__Collected data entries__:
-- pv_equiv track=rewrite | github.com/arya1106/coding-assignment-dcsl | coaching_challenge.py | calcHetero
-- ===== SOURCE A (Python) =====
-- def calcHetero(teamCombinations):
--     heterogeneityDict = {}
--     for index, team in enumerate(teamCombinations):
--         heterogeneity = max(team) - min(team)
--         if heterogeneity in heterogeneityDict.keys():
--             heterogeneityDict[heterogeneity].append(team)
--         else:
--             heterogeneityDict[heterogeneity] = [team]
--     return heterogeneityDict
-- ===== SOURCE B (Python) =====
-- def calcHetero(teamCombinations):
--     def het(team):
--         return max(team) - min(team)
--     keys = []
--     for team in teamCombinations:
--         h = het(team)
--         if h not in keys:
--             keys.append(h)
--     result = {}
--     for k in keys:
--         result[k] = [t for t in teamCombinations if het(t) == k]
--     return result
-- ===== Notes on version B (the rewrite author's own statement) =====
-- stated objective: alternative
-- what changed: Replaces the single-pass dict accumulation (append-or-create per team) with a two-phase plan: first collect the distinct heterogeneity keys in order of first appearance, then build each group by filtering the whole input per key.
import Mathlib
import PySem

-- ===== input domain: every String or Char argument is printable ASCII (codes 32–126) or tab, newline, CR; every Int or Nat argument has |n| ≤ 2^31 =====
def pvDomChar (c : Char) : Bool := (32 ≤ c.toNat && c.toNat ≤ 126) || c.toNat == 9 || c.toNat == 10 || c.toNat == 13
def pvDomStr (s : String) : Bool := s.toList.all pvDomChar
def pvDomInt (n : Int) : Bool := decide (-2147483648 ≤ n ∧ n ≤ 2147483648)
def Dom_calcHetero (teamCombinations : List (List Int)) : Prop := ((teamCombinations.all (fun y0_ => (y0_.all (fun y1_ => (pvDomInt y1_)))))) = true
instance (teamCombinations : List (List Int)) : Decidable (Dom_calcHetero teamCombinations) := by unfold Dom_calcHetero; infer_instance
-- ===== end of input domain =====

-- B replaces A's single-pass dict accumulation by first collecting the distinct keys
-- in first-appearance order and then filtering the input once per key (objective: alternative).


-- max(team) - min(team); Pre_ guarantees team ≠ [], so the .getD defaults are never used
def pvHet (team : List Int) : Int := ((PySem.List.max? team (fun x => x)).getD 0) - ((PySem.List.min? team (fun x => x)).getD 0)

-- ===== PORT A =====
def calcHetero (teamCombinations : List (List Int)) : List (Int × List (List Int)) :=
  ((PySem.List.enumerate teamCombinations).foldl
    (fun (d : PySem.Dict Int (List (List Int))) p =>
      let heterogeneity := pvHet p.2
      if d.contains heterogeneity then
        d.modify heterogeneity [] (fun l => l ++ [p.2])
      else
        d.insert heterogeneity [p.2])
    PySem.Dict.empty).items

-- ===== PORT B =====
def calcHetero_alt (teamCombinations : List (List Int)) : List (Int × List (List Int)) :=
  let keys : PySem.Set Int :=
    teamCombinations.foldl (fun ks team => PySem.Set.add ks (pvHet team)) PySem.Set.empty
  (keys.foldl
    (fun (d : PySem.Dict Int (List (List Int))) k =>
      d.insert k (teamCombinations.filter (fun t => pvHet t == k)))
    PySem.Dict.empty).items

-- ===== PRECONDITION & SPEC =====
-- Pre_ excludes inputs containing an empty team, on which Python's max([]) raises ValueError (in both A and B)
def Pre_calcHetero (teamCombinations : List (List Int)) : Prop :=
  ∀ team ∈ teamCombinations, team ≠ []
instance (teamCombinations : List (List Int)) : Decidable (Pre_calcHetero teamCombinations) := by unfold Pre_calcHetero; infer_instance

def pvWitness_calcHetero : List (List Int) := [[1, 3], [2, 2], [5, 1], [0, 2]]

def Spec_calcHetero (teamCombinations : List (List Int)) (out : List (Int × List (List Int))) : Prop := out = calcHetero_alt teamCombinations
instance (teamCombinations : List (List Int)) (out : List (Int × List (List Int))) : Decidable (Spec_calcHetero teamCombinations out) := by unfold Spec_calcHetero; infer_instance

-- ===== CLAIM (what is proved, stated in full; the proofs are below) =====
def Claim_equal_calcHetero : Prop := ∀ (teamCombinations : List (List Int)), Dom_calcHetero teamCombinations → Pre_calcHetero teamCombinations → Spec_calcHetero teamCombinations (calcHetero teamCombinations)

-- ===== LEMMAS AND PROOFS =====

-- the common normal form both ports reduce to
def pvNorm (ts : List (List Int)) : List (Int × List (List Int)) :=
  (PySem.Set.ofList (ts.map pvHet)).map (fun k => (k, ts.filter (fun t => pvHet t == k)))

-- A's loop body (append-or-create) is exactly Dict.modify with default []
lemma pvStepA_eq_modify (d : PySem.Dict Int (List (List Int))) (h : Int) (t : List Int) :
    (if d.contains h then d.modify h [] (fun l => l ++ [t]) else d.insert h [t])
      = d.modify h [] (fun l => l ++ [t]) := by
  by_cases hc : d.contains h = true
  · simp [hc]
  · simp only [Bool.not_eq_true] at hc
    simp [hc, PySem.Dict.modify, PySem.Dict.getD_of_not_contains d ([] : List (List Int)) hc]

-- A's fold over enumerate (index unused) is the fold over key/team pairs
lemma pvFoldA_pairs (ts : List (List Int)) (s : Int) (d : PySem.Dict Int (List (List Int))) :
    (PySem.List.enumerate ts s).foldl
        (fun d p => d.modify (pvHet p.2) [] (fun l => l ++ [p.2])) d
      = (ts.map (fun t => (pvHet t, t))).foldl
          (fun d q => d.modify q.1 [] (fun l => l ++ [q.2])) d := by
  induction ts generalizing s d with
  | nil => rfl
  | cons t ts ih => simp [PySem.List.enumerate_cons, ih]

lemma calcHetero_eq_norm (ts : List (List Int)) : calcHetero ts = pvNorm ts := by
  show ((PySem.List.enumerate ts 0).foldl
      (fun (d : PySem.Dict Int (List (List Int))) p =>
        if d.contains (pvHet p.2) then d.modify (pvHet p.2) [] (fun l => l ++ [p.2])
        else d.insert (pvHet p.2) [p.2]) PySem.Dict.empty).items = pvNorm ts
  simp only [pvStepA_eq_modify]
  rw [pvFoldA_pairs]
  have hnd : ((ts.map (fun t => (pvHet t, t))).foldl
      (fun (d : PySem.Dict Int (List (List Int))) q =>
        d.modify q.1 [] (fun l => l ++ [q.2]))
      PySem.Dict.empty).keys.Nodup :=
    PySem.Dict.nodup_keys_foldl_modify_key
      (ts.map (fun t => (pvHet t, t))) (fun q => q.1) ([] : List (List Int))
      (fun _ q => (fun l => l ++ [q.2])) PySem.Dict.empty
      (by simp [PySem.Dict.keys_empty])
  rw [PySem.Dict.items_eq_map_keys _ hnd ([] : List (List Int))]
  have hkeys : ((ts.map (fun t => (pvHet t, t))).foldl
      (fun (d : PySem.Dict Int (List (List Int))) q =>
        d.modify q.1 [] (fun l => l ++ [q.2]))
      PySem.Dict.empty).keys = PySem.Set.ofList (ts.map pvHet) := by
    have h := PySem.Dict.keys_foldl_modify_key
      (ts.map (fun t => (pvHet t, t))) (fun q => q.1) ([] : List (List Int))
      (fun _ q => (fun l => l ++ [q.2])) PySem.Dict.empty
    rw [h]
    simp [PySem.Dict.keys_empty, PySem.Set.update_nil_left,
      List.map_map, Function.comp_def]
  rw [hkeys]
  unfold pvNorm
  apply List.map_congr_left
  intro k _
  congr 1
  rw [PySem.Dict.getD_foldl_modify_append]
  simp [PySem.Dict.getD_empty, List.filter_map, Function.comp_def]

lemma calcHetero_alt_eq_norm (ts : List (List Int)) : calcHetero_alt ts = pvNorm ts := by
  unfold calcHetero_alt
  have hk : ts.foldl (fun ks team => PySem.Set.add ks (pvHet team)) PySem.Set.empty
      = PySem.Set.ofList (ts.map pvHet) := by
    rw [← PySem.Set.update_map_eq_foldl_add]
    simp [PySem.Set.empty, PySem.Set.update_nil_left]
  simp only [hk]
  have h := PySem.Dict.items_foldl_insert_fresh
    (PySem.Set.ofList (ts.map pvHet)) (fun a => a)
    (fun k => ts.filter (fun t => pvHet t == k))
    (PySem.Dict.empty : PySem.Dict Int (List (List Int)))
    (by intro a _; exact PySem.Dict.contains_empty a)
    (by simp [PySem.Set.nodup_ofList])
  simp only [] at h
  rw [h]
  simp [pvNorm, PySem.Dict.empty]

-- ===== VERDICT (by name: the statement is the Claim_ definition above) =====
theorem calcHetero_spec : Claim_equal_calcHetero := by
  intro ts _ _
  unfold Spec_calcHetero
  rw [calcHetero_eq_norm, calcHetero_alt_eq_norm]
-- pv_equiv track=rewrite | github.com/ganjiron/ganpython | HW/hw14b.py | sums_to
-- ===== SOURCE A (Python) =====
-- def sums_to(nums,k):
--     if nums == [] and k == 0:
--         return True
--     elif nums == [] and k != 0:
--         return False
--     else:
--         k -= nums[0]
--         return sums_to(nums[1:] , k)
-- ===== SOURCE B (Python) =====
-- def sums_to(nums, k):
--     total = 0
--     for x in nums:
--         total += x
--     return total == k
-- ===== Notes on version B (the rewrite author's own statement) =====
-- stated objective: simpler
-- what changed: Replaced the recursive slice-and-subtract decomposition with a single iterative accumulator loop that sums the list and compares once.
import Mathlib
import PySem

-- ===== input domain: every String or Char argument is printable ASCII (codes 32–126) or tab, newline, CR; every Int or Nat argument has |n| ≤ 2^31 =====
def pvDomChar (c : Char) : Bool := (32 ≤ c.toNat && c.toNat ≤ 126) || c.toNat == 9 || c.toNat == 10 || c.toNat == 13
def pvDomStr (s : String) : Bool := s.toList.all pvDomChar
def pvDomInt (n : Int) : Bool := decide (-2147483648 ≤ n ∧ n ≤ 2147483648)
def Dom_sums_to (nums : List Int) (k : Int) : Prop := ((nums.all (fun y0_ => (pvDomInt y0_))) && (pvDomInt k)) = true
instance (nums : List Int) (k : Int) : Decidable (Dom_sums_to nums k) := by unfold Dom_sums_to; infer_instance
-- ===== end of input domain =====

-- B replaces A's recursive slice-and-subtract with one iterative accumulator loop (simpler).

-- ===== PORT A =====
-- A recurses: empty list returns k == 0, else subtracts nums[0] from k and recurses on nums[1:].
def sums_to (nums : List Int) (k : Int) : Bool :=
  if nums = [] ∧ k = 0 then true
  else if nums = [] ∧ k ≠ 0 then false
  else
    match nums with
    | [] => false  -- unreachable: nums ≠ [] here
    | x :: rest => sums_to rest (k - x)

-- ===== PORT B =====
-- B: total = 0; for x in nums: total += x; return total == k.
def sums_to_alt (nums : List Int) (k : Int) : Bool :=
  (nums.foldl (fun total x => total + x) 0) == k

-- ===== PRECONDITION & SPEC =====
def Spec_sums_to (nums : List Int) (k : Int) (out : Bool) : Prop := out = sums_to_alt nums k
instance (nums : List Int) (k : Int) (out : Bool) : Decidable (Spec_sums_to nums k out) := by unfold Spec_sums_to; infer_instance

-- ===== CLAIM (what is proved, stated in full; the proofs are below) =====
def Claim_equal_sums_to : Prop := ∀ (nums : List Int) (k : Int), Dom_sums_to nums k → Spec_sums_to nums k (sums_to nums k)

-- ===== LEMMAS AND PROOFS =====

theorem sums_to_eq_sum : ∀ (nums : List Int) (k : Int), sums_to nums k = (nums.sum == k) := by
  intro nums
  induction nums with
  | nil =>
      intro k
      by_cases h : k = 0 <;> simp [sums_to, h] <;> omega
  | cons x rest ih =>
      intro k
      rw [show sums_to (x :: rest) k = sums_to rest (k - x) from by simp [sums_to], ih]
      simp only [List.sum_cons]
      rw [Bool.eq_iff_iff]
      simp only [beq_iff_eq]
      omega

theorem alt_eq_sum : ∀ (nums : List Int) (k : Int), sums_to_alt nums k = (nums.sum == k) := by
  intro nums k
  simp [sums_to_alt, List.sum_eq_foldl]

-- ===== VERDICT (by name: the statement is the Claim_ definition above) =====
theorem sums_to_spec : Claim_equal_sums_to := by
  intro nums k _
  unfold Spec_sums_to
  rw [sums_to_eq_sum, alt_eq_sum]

__WHAT THIS TASK INVOLVES__:
Could you reproduce exactly the lines of the entries above, from the one with "(nums.foldl (fun total" through the one with "instance (nums : List Int) (k : Int) (out", and nothing else?

__FINAL ANSWER__:
  (nums.foldl (fun total x => total + x) 0) == k

-- ===== PRECONDITION & SPEC =====
def Spec_sums_to (nums : List Int) (k : Int) (out : Bool) : Prop := out = sums_to_alt nums k
instance (nums : List Int) (k : Int) (out : Bool) : Decidable (Spec_sums_to nums k out) := by unfold Spec_sums_to; infer_instance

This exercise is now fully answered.